**Exercise directions**.
Once you find the line with "theorem pvFindSym_succ (Sym" in the data that follows, repeat it and every line after it exactly, through the line with "<;> simp [iht]".

*** Opening of Exercise material ***

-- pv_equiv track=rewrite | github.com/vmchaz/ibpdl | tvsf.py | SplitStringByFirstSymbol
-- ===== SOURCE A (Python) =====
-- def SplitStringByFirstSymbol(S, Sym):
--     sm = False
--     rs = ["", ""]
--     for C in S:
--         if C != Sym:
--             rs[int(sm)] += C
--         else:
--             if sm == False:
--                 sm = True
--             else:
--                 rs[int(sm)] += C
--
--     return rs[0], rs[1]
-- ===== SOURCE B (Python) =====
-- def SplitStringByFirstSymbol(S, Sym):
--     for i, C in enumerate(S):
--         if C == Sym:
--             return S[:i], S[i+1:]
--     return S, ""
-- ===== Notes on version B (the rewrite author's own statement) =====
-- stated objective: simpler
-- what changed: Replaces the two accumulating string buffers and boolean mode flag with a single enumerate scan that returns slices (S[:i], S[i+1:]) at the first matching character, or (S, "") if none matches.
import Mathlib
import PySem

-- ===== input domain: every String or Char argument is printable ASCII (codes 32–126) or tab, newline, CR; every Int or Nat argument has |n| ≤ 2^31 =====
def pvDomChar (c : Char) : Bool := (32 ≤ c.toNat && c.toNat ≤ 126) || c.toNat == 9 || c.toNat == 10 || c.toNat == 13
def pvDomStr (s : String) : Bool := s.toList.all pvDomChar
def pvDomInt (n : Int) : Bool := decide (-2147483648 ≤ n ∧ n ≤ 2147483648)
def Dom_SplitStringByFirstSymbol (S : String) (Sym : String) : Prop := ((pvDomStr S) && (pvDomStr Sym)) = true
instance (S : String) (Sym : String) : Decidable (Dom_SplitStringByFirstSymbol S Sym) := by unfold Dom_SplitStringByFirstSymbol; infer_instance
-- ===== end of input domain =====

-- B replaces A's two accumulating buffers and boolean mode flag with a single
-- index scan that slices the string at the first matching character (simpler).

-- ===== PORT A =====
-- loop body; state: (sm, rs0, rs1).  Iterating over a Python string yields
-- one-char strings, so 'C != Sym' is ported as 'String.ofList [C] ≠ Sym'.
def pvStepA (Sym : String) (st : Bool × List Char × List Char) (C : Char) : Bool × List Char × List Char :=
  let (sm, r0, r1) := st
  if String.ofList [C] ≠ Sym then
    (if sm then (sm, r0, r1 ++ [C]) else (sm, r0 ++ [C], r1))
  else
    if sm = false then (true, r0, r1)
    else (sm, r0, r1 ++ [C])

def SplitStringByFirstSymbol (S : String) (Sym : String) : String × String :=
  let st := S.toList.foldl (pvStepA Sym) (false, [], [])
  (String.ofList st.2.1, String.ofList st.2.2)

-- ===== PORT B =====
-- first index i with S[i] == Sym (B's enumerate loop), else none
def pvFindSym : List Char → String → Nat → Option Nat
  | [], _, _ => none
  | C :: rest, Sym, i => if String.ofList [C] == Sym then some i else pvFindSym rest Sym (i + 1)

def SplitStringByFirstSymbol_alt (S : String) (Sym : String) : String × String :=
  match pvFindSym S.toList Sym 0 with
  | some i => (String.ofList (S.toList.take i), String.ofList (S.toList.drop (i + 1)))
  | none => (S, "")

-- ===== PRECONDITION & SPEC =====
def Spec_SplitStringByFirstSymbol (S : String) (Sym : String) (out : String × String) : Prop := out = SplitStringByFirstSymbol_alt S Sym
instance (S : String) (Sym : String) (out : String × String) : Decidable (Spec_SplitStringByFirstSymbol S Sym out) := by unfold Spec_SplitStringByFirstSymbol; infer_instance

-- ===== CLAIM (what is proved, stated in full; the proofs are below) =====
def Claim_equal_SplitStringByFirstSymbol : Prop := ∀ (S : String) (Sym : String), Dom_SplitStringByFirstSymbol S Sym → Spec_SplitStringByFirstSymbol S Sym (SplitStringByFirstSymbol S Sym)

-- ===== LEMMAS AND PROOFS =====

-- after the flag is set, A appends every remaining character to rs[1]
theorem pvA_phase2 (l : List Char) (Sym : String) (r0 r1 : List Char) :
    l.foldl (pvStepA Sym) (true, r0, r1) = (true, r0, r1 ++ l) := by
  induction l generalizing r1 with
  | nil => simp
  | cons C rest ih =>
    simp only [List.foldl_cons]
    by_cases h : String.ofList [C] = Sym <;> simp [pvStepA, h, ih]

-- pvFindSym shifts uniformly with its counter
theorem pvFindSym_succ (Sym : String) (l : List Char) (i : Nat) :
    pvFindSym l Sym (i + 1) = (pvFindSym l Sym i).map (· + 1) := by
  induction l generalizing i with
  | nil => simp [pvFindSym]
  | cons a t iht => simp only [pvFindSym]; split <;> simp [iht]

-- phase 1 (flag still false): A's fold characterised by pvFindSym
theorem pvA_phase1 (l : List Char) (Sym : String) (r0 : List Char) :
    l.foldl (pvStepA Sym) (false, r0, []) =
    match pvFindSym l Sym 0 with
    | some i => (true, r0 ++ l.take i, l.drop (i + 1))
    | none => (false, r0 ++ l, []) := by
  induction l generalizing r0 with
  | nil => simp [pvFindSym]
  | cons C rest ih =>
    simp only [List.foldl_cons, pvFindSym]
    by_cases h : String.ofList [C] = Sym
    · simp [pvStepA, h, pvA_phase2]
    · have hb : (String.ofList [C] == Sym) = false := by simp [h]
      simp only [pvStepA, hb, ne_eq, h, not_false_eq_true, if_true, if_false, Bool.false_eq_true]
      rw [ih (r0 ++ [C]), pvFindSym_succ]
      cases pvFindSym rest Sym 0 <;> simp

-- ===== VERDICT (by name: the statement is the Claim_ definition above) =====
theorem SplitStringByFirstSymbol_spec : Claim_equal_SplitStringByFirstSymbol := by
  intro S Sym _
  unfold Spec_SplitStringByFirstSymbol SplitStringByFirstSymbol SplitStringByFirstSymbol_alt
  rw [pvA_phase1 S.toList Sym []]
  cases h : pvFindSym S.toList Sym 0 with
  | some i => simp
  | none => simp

*** Close of Exercise material ***
*** Opening of Exercise material ***

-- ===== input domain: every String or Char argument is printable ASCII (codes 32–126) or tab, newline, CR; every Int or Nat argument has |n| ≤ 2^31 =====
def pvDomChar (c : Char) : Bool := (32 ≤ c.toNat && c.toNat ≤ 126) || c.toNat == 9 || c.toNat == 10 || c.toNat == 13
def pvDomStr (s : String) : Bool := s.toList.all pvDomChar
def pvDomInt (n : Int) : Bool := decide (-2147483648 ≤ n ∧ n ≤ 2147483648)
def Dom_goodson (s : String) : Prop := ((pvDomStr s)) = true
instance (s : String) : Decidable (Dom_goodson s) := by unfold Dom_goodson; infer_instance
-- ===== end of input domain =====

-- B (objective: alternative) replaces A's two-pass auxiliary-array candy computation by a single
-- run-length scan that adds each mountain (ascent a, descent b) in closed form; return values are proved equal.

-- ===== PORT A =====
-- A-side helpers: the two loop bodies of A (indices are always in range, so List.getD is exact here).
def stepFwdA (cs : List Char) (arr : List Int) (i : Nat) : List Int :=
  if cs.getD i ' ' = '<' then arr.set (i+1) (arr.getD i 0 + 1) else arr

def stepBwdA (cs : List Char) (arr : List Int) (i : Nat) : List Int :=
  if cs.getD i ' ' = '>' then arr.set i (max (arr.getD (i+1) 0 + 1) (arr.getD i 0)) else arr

*** Close of Exercise material ***

**Answer for the task**.
theorem pvFindSym_succ (Sym : String) (l : List Char) (i : Nat) :
    pvFindSym l Sym (i + 1) = (pvFindSym l Sym i).map (· + 1) := by
  induction l generalizing i with
  | nil => simp [pvFindSym]
  | cons a t iht => simp only [pvFindSym]; split <;> simp [iht]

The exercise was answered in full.